El decreto 348 de 1955 expedido por Rojas Pinilla la creó dependiente del ministerio de Agricultura y posteriormente la Ley 184 de 1959 le dejó la tarea al Banco de la República quien ya tenía a su cargo la explotación de las salinas nacionales. De allí parte que Proaguas terminara dependiendo económica y funcionalmente del IFI- Concesión de Salinas.

Se perforaban pozos profundos y se instalaban molinos de viento, se hacían jagüeyes y se dotaban las rancherías con albercas, tenían vehículos para desplazarse por su área de acción que era bastante grande y repuestos para el mantenimiento preventivo y correctivo de los molinos. Y cuando el molino de la ranchería dejaba de funcionar por cualquier circunstancia, los mismos beneficiarios llegaban a Proaguas a solicitar la cuadrilla de mantenimiento…..y se programaba la corrección.

Era tanta la actividad de Proaguas, que según cuentan las estadísticas del Banco de la República ya en 1969 tenía construidos 403 pozos con sus aerobombas y 116 aljibes.

¿Se entiende por qué no había crisis alimentaria? ¿Se entiende porque la desnutrición no era tan marcada como en estos tiempos? ¿Se entiende por qué los niños eran más sanos y hasta existían huertas familiares? Es claro que la desidia y el mal gobierno son más destructivos que el cambio climático.

Lo que no estaba previsto era que la administración de las salinas iba a cambiar radicalmente y que las políticas neoliberales se iban a apoderar del país.
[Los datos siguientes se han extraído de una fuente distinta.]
-- pv_equiv track=rewrite | github.com/syncerpn/leetcode | 3784_min_deletion_cost_to_make_all_characters_equal.py | minCost
-- ===== SOURCE A (Python) =====
-- from typing import List
--
-- def minCost(s: str, cost: List[int]) -> int:
--     d = {}
--     m = 0
--     for i, c in enumerate(s):
--         if c not in d:
--             d[c] = 0
--         d[c] += cost[i]
--         m += cost[i]
--
--     return m - max(d.values())
-- ===== SOURCE B (Python) =====
-- from typing import List
--
-- def minCost(s: str, cost: List[int]) -> int:
--     total = sum(cost[:len(s)])
--     sums = [sum(w for ch, w in zip(s, cost) if ch == c) for c in dict.fromkeys(s)]
--     return total - max(sums)
-- ===== Notes on version B (the rewrite author's own statement) =====
-- stated objective: alternative
-- what changed: Replaces A's single-pass dict accumulation (hash bucket per character, updated while enumerating) by a comprehension-based decomposition: total = sum(cost[:len(s)]), then one filtered scan of zip(s, cost) per distinct character (dict.fromkeys order) to build the group sums, returning total - max of them.
import Mathlib
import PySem

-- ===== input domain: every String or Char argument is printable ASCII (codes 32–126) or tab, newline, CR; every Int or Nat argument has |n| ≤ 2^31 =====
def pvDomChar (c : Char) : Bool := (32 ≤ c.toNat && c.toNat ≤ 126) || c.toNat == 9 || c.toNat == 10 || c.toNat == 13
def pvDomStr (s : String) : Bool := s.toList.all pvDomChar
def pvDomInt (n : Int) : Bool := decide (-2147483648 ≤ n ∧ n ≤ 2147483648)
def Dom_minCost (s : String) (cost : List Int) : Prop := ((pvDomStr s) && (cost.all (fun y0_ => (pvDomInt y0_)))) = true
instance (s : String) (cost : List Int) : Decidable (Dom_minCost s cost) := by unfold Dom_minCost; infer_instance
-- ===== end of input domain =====

-- B replaces A's one-pass dict accumulation by per-distinct-character scans over zip(s, cost)
-- (objective: alternative decomposition, no speed claim). Return-value equivalence only.

-- ===== PORT A =====
-- Literal port of A: enumerate loop building a dict of per-char cost sums and the total m.
def minCost (s : String) (cost : List Int) : Int :=
  let res := (PySem.List.enumerate s.toList 0).foldl
    (fun (acc : PySem.Dict Char Int × Int) ic =>
      let d0 := acc.1
      let d1 := if d0.contains ic.2 then d0 else d0.insert ic.2 0   -- if c not in d: d[c] = 0
      let w := PySem.List.pyGetD cost ic.1 0                        -- cost[i] (in range under Pre_)
      (d1.insert ic.2 (d1.getD ic.2 0 + w), acc.2 + w))             -- d[c] += cost[i]; m += cost[i]
    (PySem.Dict.empty, 0)
  res.2 - (PySem.List.max? res.1.values (fun v => v)).getD 0        -- max(d.values()); nonempty under Pre_

-- ===== PORT B =====
-- Literal port of Source B: total = sum(cost[:len(s)]);
-- sums = [sum(w for ch, w in zip(s, cost) if ch == c) for c in dict.fromkeys(s)]
def minCost_alt (s : String) (cost : List Int) : Int :=
  let total := (PySem.List.slice cost none (some (s.toList.length : Int))).sum
  let sums := (PySem.List.dedup s.toList).map
    (fun c => (((s.toList.zip cost).filter (fun p => p.1 == c)).map Prod.snd).sum)
  total - (PySem.List.max? sums (fun v => v)).getD 0

-- ===== PRECONDITION & SPEC =====
-- A raises ValueError on empty s (max of an empty dict) and IndexError when cost is shorter
-- than s (cost[i] out of range); exactly those inputs are excluded.
def Pre_minCost (s : String) (cost : List Int) : Prop :=
  s.toList ≠ [] ∧ s.toList.length ≤ cost.length
instance (s : String) (cost : List Int) : Decidable (Pre_minCost s cost) := by
  unfold Pre_minCost; infer_instance
def pvWitness_minCost : String × List Int := ("aba", [3, 5, 2])

def Spec_minCost (s : String) (cost : List Int) (out : Int) : Prop := out = minCost_alt s cost
instance (s : String) (cost : List Int) (out : Int) : Decidable (Spec_minCost s cost out) := by
  unfold Spec_minCost; infer_instance

-- ===== CLAIM (what is proved, stated in full; the proofs are below) =====
def Claim_equal_minCost : Prop := ∀ (s : String) (cost : List Int), Dom_minCost s cost → Pre_minCost s cost → Spec_minCost s cost (minCost s cost)

-- ===== LEMMAS AND PROOFS =====

def gstep (acc : PySem.Dict Char Int × Int) (p : Char × Int) : PySem.Dict Char Int × Int :=
  (acc.1.insert p.1 (acc.1.getD p.1 0 + p.2), acc.2 + p.2)

-- A's fold over enumerate equals the zip fold with gstep
lemma foldA_eq (cost : List Int) (cs : List Char) : ∀ (k : Nat) (acc : PySem.Dict Char Int × Int),
    k + cs.length ≤ cost.length →
    (PySem.List.enumerate cs (k : Int)).foldl
      (fun acc ic =>
        let d0 := acc.1
        let d1 := if d0.contains ic.2 then d0 else d0.insert ic.2 0
        let w := PySem.List.pyGetD cost ic.1 0
        (d1.insert ic.2 (d1.getD ic.2 0 + w), acc.2 + w)) acc
    = (cs.zip (cost.drop k)).foldl gstep acc := by
  induction cs with
  | nil => intro k acc h; simp [PySem.List.enumerate_nil]
  | cons c cs ih =>
    intro k acc h
    simp only [List.length_cons] at h
    have hk : k < cost.length := by omega
    rw [PySem.List.enumerate_cons, List.drop_eq_getElem_cons hk]
    simp only [List.zip_cons_cons, List.foldl_cons]
    have : ((k : Int) + 1) = ((k + 1 : Nat) : Int) := by push_cast; ring
    rw [this, ih (k+1) _ (by omega)]
    congr 1
    · simp only [gstep]
      have hw : PySem.List.pyGetD cost (k : Int) 0 = cost[k] := by
        simp [PySem.List.pyGetD_natCast, hk]
      by_cases hc : acc.1.contains c
      · simp [hc, hw]
      · rw [if_neg hc, PySem.Dict.getD_insert_self, PySem.Dict.insert_insert_self,
            PySem.Dict.getD_of_not_contains _ _ (by simpa using hc), hw]

lemma gfold_snd (l : List (Char × Int)) : ∀ acc : PySem.Dict Char Int × Int,
    (l.foldl gstep acc).2 = acc.2 + (l.map Prod.snd).sum := by
  induction l with
  | nil => simp
  | cons p l ih => intro acc; simp only [List.foldl_cons, ih, gstep, List.map_cons, List.sum_cons]; ring

lemma gfold_fst (l : List (Char × Int)) : ∀ acc : PySem.Dict Char Int × Int,
    (l.foldl gstep acc).1 = l.foldl (fun d p => d.insert p.1 (d.getD p.1 0 + p.2)) acc.1 := by
  induction l with
  | nil => simp
  | cons p l ih => intro acc; simp only [List.foldl_cons, ih, gstep]

lemma gfold_getD (l : List (Char × Int)) : ∀ (d : PySem.Dict Char Int) (c : Char),
    (l.foldl (fun d p => d.insert p.1 (d.getD p.1 0 + p.2)) d).getD c 0
      = d.getD c 0 + ((l.filter (fun p => p.1 == c)).map Prod.snd).sum := by
  induction l with
  | nil => simp
  | cons p l ih =>
    intro d c
    simp only [List.foldl_cons, ih, List.filter_cons]
    by_cases h : p.1 = c
    · simp [h]; ring
    · rw [PySem.Dict.getD_insert]
      simp [Ne.symm h, h]


lemma map_snd_zip_take : ∀ (cs : List Char) (cost : List Int), cs.length ≤ cost.length →
    (cs.zip cost).map Prod.snd = cost.take cs.length := by
  intro cs
  induction cs with
  | nil => intro cost h; simp
  | cons c cs ih =>
    intro cost h
    cases cost with
    | nil => simp at h
    | cons x xs => simpa using ih xs (by simpa using h)

theorem minCost_eq_alt (s : String) (cost : List Int) (hlen : s.toList.length ≤ cost.length) :
    minCost s cost = minCost_alt s cost := by
  unfold minCost minCost_alt
  set l := s.toList.zip cost with hl
  have hA : (PySem.List.enumerate s.toList 0).foldl
      (fun (acc : PySem.Dict Char Int × Int) ic =>
        let d0 := acc.1
        let d1 := if d0.contains ic.2 then d0 else d0.insert ic.2 0
        let w := PySem.List.pyGetD cost ic.1 0
        (d1.insert ic.2 (d1.getD ic.2 0 + w), acc.2 + w))
      (PySem.Dict.empty, 0)
      = l.foldl gstep (PySem.Dict.empty, 0) := by
    have h := foldA_eq cost s.toList 0 (PySem.Dict.empty, 0) (by simpa using hlen)
    simpa using h
  rw [hA]
  dsimp only
  -- sum component
  rw [gfold_snd, gfold_fst]
  -- keys / values
  have hkeys : (l.foldl (fun d p => d.insert p.1 (d.getD p.1 0 + p.2)) (PySem.Dict.empty : PySem.Dict Char Int)).keys
      = PySem.List.dedup s.toList := by
    rw [PySem.Dict.keys_foldl_insert_key l Prod.fst (fun d p => d.getD p.1 0 + p.2) _,
        PySem.Dict.keys_empty, PySem.List.dedup_eq_ofList, PySem.Set.ofList_eq_foldl]
    rw [hl, List.map_fst_zip hlen]
    rfl
  have hnodup : (l.foldl (fun d p => d.insert p.1 (d.getD p.1 0 + p.2)) (PySem.Dict.empty : PySem.Dict Char Int)).keys.Nodup := by
    exact PySem.Dict.nodup_keys_foldl_insert_key l Prod.fst _ _ (by simp [PySem.Dict.keys_empty])
  rw [PySem.Dict.values_eq_map_keys _ hnodup 0, hkeys]
  have hvals : ∀ c, (l.foldl (fun d p => d.insert p.1 (d.getD p.1 0 + p.2)) (PySem.Dict.empty : PySem.Dict Char Int)).getD c 0
      = ((l.filter (fun p => p.1 == c)).map Prod.snd).sum := by
    intro c; rw [gfold_getD, PySem.Dict.getD_empty]; ring
  simp only [hvals]
  rw [map_snd_zip_take s.toList cost hlen, PySem.List.slice_to_natCast, zero_add]

-- ===== VERDICT (by name: the statement is the Claim_ definition above) =====
theorem minCost_spec : Claim_equal_minCost := by
  intro s cost _ hpre
  exact minCost_eq_alt s cost hpre.2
Cuando se expide la Ley 703 de 2002 que autorizó la creación de Sama, también se dijo (Artículo 3) que el IFI entregaría los activos involucrados en la prestación de servicios públicos a las administraciones municipales responsables de su prestación y en cuyo territorio se encuentren ubicados.

Es decir, como se crea Sama con participación de los wayuu, entonces el IFI -Concesión de Salinas entregaría al municipio de Uribia todos los activos que constituían el hacer de Proaguas: molinos, jaweyes, aerogeneradores, motobombas, repuestos, etc. Así sucedió años más adelante y Proaguas terminó por cerrar sus puertas ante algo tan contundente como el quedar sin patrocinio. Y el problema del agua de los wayuu, que lo resuelva el municipio de Uribia obligado constitucionalmente a hacerlo y que para eso deben servir las regalías.

De allí en adelante no ha existido política clara en cuanto al manejo de la problemática del agua en nuestra alta Guajira. Es más, a los alcaldes, les conviene mucho mas así como están: contratar carrotanques con viajes de aguas para comunidades políticamente amigas, contratar macro estudios que ‘resuelvan’ la problemática, construir microacueductos así no haya suministro fiable de agua, contratar construcción de jaweyes y todo lo que se le ocurra como solución a un problema que demanda integralidad, antes que votos, para resolverlo. 

¿Que Proaguas generó problemas de clientelismo? Sí. ¿Que se utilizó para conseguir votos? También. ¿Que a medida que los recursos fueron disminuyendo se prefirió a algunas comunidades? Seguramente. Pero se evitaba un mal mayor llamado hambre y muertos. Parece que la solución del problema se basó en el famoso cuento del cornudo que terminó vendiendo el sofá o el sujeto que mata al perro para acabar con su sarna. Por eso estamos como estamos.